While it claims otherwise, Israel has been fighting "terror" with "terror." It is impossible to suggest that Israel is worried about Palestinian civilians when it launches raids like the one on June 10. Authorizing helicopter gunships to launch missiles into crowded Palestinian streets? Only a ruthless government would authorize such attacks. Furthermore, as many others have stated, the target of Israel's June 10 attack was not a suicide bomber packed with explosives on his way to blow up a bus or a café. No, that target was Abdel Aziz Rantisi, the well-known Hamas political leader who was merely driving down the street at the time; Rantisi barely survived the attack. It is a highly dubious assertion for Israel to claim that this extreme level of force was needed.

 

Such heavy-handed and careless attacks by Israel are making it harder and harder for the Jewish state to claim the moral high ground. In order to defend its occupation of what the U.N. has labeled Palestinian lands, the Israeli government is using similar tactics that its enemies use: not distinguishing between militants and civilians. The only difference between the opponents is that Palestinian militant groups admit they are uninterested in peace; the Israeli government, on the other hand, claims that it is interested in peace, while at the same time ordering massive military attacks meant to bring terror and death to the Palestinian populace.

 

It seems that the Israeli government, and the Israeli populace, still believe that they can break the will of the Palestinians. This explains why they continue their harsh repression of the Palestinian population, along with their massive retaliatory attacks anytime Palestinians defend themselves either justly or unjustly. But the past 55 years have shown that such actions merely further radicalize the Palestinian population, resulting in more terror and death for the Israeli people.

 

Palestinians from 1948 would be shocked at the current methods of Palestinian resistance. What used to be a civil disobedience movement has now been radicalized into one that largely approves of the use of suicide attacks on civilian populations. So, too, would Jews from the 1940s be shocked at what is now considered "self-defense": occupying a land whose population does not wish to be occupied, continuing to build illegal settlements on that land, following a policy of assassinations, and firing rockets and missiles into crowded streets or apartment buildings.

 

And now with these latest attacks, it looks as if the conflict will radicalize even further.
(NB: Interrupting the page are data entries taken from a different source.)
-- pv_equiv track=rewrite | github.com/jk-jung/problem-solving | codewars/6kyu/6_Loneliest character.py | loneliest
-- ===== SOURCE A (Python) =====
-- def loneliest(s):
--     r = []
--     s = s.strip()
--     for i, x in enumerate(s):
--         if x != ' ':
--             t = 0
--             for j in range(i - 1, -1, -1):
--                 if s[j] == ' ': t += 1
--                 else: break
--             for j in range(i + 1, len(s)):
--                 if s[j] == ' ': t += 1
--                 else: break
--             r.append((t, x))
--     m = max(r)[0]
--     return [x[1] for x in r if x[0] == m]
-- ===== SOURCE B (Python) =====
-- def loneliest(s):
--     s = s.strip()
--     chars = []
--     left = []
--     run = 0
--     for ch in s:
--         if ch == ' ':
--             run += 1
--         else:
--             chars.append(ch)
--             left.append(run)
--             run = 0
--     right = []
--     run = 0
--     for ch in reversed(s):
--         if ch == ' ':
--             run += 1
--         else:
--             right.append(run)
--             run = 0
--     right.reverse()
--     counts = [l + r for l, r in zip(left, right)]
--     m = max(counts)
--     return [c for c, t in zip(chars, counts) if t == m]
-- ===== Notes on version B (the rewrite author's own statement) =====
-- stated objective: faster
-- what changed: Replaces A's per-character bidirectional inner scans with two linear run-length passes (forward for left space runs, backward for right space runs) combined by zipping, then a single max/filter.
import Mathlib
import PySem

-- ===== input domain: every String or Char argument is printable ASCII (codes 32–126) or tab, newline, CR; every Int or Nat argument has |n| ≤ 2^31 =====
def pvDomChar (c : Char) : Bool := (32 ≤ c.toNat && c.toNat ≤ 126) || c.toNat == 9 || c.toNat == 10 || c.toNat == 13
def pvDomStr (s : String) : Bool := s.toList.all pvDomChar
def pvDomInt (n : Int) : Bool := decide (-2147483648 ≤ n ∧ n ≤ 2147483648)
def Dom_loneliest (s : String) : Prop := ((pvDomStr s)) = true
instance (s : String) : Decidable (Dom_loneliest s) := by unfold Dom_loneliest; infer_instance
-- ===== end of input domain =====

-- B replaces A's per-character bidirectional inner scans by two linear run-length passes
-- (forward left-run, backward right-run) zipped together, then one max/filter pass.

-- ===== PORT A =====
-- inner scan 'for j in range(i-1,-1,-1): count while space' — value of the downward scan starting at i-1
def scanL (l : List Char) : Nat → Nat
  | 0 => 0
  | j+1 => if l.getD j 'a' = ' ' then scanL l j + 1 else 0

-- inner scan 'for j in range(i+1,len(s)): count while space'
def scanR (l : List Char) (j : Nat) : Nat :=
  if h : j < l.length then (if l.getD j 'a' = ' ' then scanR l (j+1) + 1 else 0) else 0
termination_by l.length - j

def loneliest (s : String) : List String :=
  let l := (PySem.Str.strip s).toList
  let r := (PySem.List.enumerate l).foldl
      (fun r ix => if ix.2 ≠ ' ' then r ++ [(scanL l ix.1.toNat + scanR l (ix.1.toNat + 1), ix.2)] else r)
      []
  match PySem.List.max2? r (fun p => p.1) (fun p => p.2) with
  | some p => r.filterMap (fun q => if q.1 = p.1 then some (String.ofList [q.2]) else none)
  | none => []   -- unreachable under Pre_: Python's max([]) raises ValueError

-- ===== PORT B =====
def loneliest_alt (s : String) : List String :=
  let l := (PySem.Str.strip s).toList
  let p1 := l.foldl (fun (st : List Char × List Nat × Nat) ch =>
      if ch = ' ' then (st.1, st.2.1, st.2.2 + 1) else (st.1 ++ [ch], st.2.1 ++ [st.2.2], 0)) ([], [], 0)
  let chars := p1.1
  let left := p1.2.1
  let p2 := l.reverse.foldl (fun (st : List Nat × Nat) ch =>
      if ch = ' ' then (st.1, st.2 + 1) else (st.1 ++ [st.2], 0)) ([], 0)
  let right := p2.1.reverse
  let counts := (left.zip right).map (fun lr => lr.1 + lr.2)
  match PySem.List.max? counts (fun x => x) with
  | some m => (chars.zip counts).filterMap (fun ct => if ct.2 = m then some (String.ofList [ct.1]) else none)
  | none => []   -- unreachable under Pre_: Python's max([]) raises ValueError

-- ===== PRECONDITION & SPEC =====
-- Pre_ excludes exactly the inputs whose strip() is empty, where A's (and B's) max([]) raises ValueError.
def Pre_loneliest (s : String) : Prop := (PySem.Str.strip s).toList ≠ []
instance (s : String) : Decidable (Pre_loneliest s) := by unfold Pre_loneliest; infer_instance
def pvWitness_loneliest : String := "a b"

def Spec_loneliest (s : String) (out : List String) : Prop := out = loneliest_alt s
instance (s : String) (out : List String) : Decidable (Spec_loneliest s out) := by unfold Spec_loneliest; infer_instance

-- ===== CLAIM (what is proved, stated in full; the proofs are below) =====
def Claim_equal_loneliest : Prop := ∀ (s : String), Dom_loneliest s → Pre_loneliest s → Spec_loneliest s (loneliest s)

-- ===== LEMMAS AND PROOFS =====

-- length of the leading space run
def lead : List Char → Nat
  | [] => 0
  | c :: t => if c = ' ' then lead t + 1 else 0

-- reference list: for each non-space char, (left run + right run, char), given `a` spaces to its left
def spec : List Char → Nat → List (Nat × Char)
  | [], _ => []
  | c :: t, a => if c = ' ' then spec t (a+1) else (a + lead t, c) :: spec t 0

-- left-only version
def specL : List Char → Nat → List (Nat × Char)
  | [], _ => []
  | c :: t, a => if c = ' ' then specL t (a+1) else (a, c) :: specL t 0

-- right run of each non-space char, in order
def rights : List Char → List Nat
  | [] => []
  | c :: t => if c = ' ' then rights t else lead t :: rights t

-- trailing space-run accumulator after processing the list starting from run `a`
def trail : List Char → Nat → Nat
  | [], a => a
  | c :: t, a => if c = ' ' then trail t (a+1) else trail t 0

theorem scanR_lead (l : List Char) (j : Nat) : scanR l j = lead (l.drop j) := by
  by_cases h : j < l.length
  · have hd : l.drop j = l[j] :: l.drop (j+1) := List.drop_eq_getElem_cons h
    have hg : l.getD j 'a' = l[j] := by simp [List.getD_eq_getElem?_getD, List.getElem?_eq_getElem h]
    rw [scanR, dif_pos h, hg, scanR_lead l (j+1), hd, lead]
  · rw [scanR, dif_neg h, List.drop_eq_nil_of_le (by omega), lead]
termination_by l.length - j

theorem scanL_succ (l : List Char) (j : Nat) :
    scanL l (j+1) = if l.getD j 'a' = ' ' then scanL l j + 1 else 0 := rfl

theorem lemmaA (t : List Char) : ∀ (k : Nat) (acc : List (Nat × Char)) (l : List Char),
    l.drop k = t →
    (PySem.List.enumerate t (k : Int)).foldl
      (fun r ix => if ix.2 ≠ ' ' then r ++ [(scanL l ix.1.toNat + scanR l (ix.1.toNat + 1), ix.2)] else r)
      acc
    = acc ++ spec t (scanL l k) := by
  induction t with
  | nil => intro k acc l _; simp [PySem.List.enumerate_nil, spec]
  | cons c t ih =>
    intro k acc l hdrop
    have hk : k < l.length := by
      by_contra h
      rw [List.drop_eq_nil_of_le (by omega)] at hdrop
      exact absurd hdrop (by simp)
    have hd : l.drop k = l[k] :: l.drop (k+1) := List.drop_eq_getElem_cons hk
    rw [hd] at hdrop
    have hc : l[k] = c := (List.cons.injEq _ _ _ _ ▸ hdrop).1
    have ht : l.drop (k+1) = t := (List.cons.injEq _ _ _ _ ▸ hdrop).2
    have hg : l.getD k 'a' = c := by
      simp [List.getD_eq_getElem?_getD, List.getElem?_eq_getElem hk, hc]
    have hcast : (k : Int) + 1 = ((k + 1 : Nat) : Int) := by push_cast; ring
    rw [PySem.List.enumerate_cons, List.foldl_cons, hcast]
    by_cases hsp : c = ' '
    · have hscan : scanL l (k+1) = scanL l k + 1 := by rw [scanL_succ, hg, if_pos hsp]
      simp only [hsp, ne_eq, not_true_eq_false, if_false]
      rw [ih (k+1) acc l ht, hscan, spec, if_pos rfl]
    · have hscan : scanL l (k+1) = 0 := by rw [scanL_succ, hg, if_neg hsp]
      have hR : scanR l (k+1) = lead t := by rw [scanR_lead, ht]
      simp only [ne_eq, hsp, not_false_eq_true, if_true, Int.toNat_natCast]
      rw [ih (k+1) (acc ++ [(scanL l k + scanR l (k+1), c)]) l ht, hscan, hR, spec, if_neg hsp]
      simp

theorem lemmaBleft (t : List Char) : ∀ (cs : List Char) (ls : List Nat) (a : Nat),
    t.foldl (fun (st : List Char × List Nat × Nat) ch =>
      if ch = ' ' then (st.1, st.2.1, st.2.2 + 1) else (st.1 ++ [ch], st.2.1 ++ [st.2.2], 0)) (cs, ls, a)
    = (cs ++ (specL t a).map Prod.snd, ls ++ (specL t a).map Prod.fst, trail t a) := by
  induction t with
  | nil => intro cs ls a; simp [specL, trail]
  | cons c t ih =>
    intro cs ls a
    by_cases hsp : c = ' ' <;> simp [specL, trail, hsp, ih]

theorem lemmaBright (t : List Char) : ∀ (rs : List Nat) (a : Nat),
    t.foldl (fun (st : List Nat × Nat) ch =>
      if ch = ' ' then (st.1, st.2 + 1) else (st.1 ++ [st.2], 0)) (rs, a)
    = (rs ++ (specL t a).map Prod.fst, trail t a) := by
  induction t with
  | nil => intro rs a; simp [specL, trail]
  | cons c t ih =>
    intro rs a
    by_cases hsp : c = ' ' <;> simp [specL, trail, hsp, ih]

theorem trail_append (xs ys : List Char) : ∀ a, trail (xs ++ ys) a = trail ys (trail xs a) := by
  induction xs with
  | nil => intro a; rfl
  | cons c t ih => intro a; by_cases hsp : c = ' ' <;> simp [trail, hsp, ih]

theorem specL_append (xs ys : List Char) : ∀ a, specL (xs ++ ys) a = specL xs a ++ specL ys (trail xs a) := by
  induction xs with
  | nil => intro a; rfl
  | cons c t ih => intro a; by_cases hsp : c = ' ' <;> simp [specL, trail, hsp, ih]

theorem trail_reverse (t : List Char) : trail t.reverse 0 = lead t := by
  induction t with
  | nil => rfl
  | cons c t ih =>
    rw [List.reverse_cons, trail_append, ih]
    by_cases hsp : c = ' ' <;> simp [trail, lead, hsp]

theorem map_fst_specL_reverse (t : List Char) :
    (specL t.reverse 0).map Prod.fst = (rights t).reverse := by
  induction t with
  | nil => rfl
  | cons c t ih =>
    rw [List.reverse_cons, specL_append, trail_reverse]
    by_cases hsp : c = ' ' <;> simp [specL, rights, hsp, ih]

theorem spec_zipWith (t : List Char) : ∀ a,
    spec t a = List.zipWith (fun (p : Nat × Char) (r : Nat) => (p.1 + r, p.2)) (specL t a) (rights t) := by
  induction t with
  | nil => intro a; rfl
  | cons c t ih => intro a; by_cases hsp : c = ' ' <;> simp [spec, specL, rights, hsp, ih]

theorem zc1 (xs : List (Nat × Char)) : ∀ (ys : List Nat),
    ((xs.map Prod.fst).zip ys).map (fun lr => lr.1 + lr.2)
      = (List.zipWith (fun (p : Nat × Char) (r : Nat) => (p.1 + r, p.2)) xs ys).map Prod.fst := by
  induction xs with
  | nil => intro ys; simp
  | cons x xs ih => intro ys; cases ys with
    | nil => simp
    | cons y ys => simp [ih]

theorem map_snd_spec (t : List Char) : ∀ a, (spec t a).map Prod.snd = (specL t a).map Prod.snd := by
  induction t with
  | nil => intro a; rfl
  | cons c t ih => intro a; by_cases hsp : c = ' ' <;> simp [spec, specL, hsp, ih]

theorem zip_map_snd_fst (R : List (Nat × Char)) :
    (R.map Prod.snd).zip (R.map Prod.fst) = R.map (fun p => (p.2, p.1)) := by
  induction R with
  | nil => rfl
  | cons q R ih => simp [ih]

-- the first component of Python's lexicographic max over the (count, char) pairs is the max of the counts
theorem max2_fst (T : List (Nat × Char)) : ∀ (q : Nat × Char),
    (PySem.List.max2? (q :: T) (fun p => p.1) (fun p => p.2)).map Prod.fst
      = some ((T.map Prod.fst).foldl max q.1) := by
  induction T with
  | nil => intro q; simp [PySem.List.max2?]
  | cons x T ih =>
    intro q
    simp only [PySem.List.max2?, List.foldl_cons] at ih ⊢
    simp only [List.map_cons, List.foldl_cons]
    split
    · rename_i h
      rw [ih x]
      have : max q.1 x.1 = x.1 := by
        simp only [Bool.or_eq_true, Bool.and_eq_true, Bool.not_eq_true', decide_eq_true_eq,
          decide_eq_false_iff_not] at h
        rcases h with h | ⟨h, _⟩ <;> omega
      rw [this]
    · rename_i h
      rw [ih q]
      have : max q.1 x.1 = q.1 := by
        simp only [Bool.or_eq_true, Bool.and_eq_true, Bool.not_eq_true', decide_eq_true_eq,
          decide_eq_false_iff_not] at h
        omega
      rw [this]

-- ===== VERDICT (by name: the statement is the Claim_ definition above) =====
theorem scanL_zero (l : List Char) : scanL l 0 = 0 := rfl

theorem loneliest_spec : Claim_equal_loneliest := by
  intro s _ _
  unfold Spec_loneliest loneliest loneliest_alt
  set l := (PySem.Str.strip s).toList with hl
  dsimp only
  have h0 := lemmaA l 0 [] l rfl
  simp only [Nat.cast_zero, List.nil_append, scanL_zero] at h0
  rw [h0]
  rw [lemmaBleft l [] [] 0, lemmaBright l.reverse [] 0]
  simp only [List.nil_append]
  rw [map_fst_specL_reverse, List.reverse_reverse]
  rw [zc1, ← spec_zipWith, ← map_snd_spec, zip_map_snd_fst]
  cases hR : spec l 0 with
  | nil => simp [PySem.List.max2?, PySem.List.max?]
  | cons q T =>
    have hB : PySem.List.max? ((q :: T).map Prod.fst) (fun x : Nat => x)
        = some ((T.map Prod.fst).foldl max q.1) := by
      rw [List.map_cons, PySem.List.max?_id_cons]
    rw [hB]
    cases hp : PySem.List.max2? (q :: T) (fun p : Nat × Char => p.1) (fun p => p.2) with
    | none => exact absurd (hp ▸ max2_fst T q) (by simp)
    | some p =>
      have hp1 : p.1 = (T.map Prod.fst).foldl max q.1 := by
        have := hp ▸ max2_fst T q
        simpa using this
      rw [← hp1]
      simp only [List.filterMap_map]
      rfl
According to Joel Greenberg of the Chicago Tribune, in the June 10 attack, Israeli Apache helicopter gunships fired seven missiles at Rantisi, who was driving on a busy street in downtown Gaza. Greenberg writes, "The explosions sprayed metal fragments across sidewalks and buildings, shattering windows. A woman who stepped out of a taxi was killed, and an 8-year old girl was critically wounded in the head." Does the Israeli population still believe that such careless attacks are actually helping the peace process? The frequency of these attacks force any honest analyst to wonder if the current Israeli government wants peace at all.

 

The coming months will decide whether these latest incitements by the Israeli government and Palestinian militant groups will further radicalize the conflict. Israeli Prime Minister Ariel Sharon has already said that such strikes by Israel will continue. And Hamas spokesmen have made even harsher statements. "The Israelis will never enjoy security or stability as long as they occupy our territories," Abdel Aziz Rantisi, the target of the June 10 attack, said from his bed in Shifa Hospital. "We are going to retaliate by all means," another Hamas spokesman stated, as quoted from Greenberg's article in the Tribune. "Every person in Israel should condemn the policy of their government because they are going to pay the price."

 

So, once again, we seem to be back at square one with the Mideast peace process. This time the Israeli government is as much to blame for derailing the peace process as Palestinian militant groups are. If the Israeli government and its people truly want to live in peace, then they will have to stop fighting terror with terror; their current harsh policies towards the Palestinians have to come to an end, otherwise they are no better than the "terrorist" groups they are fighting.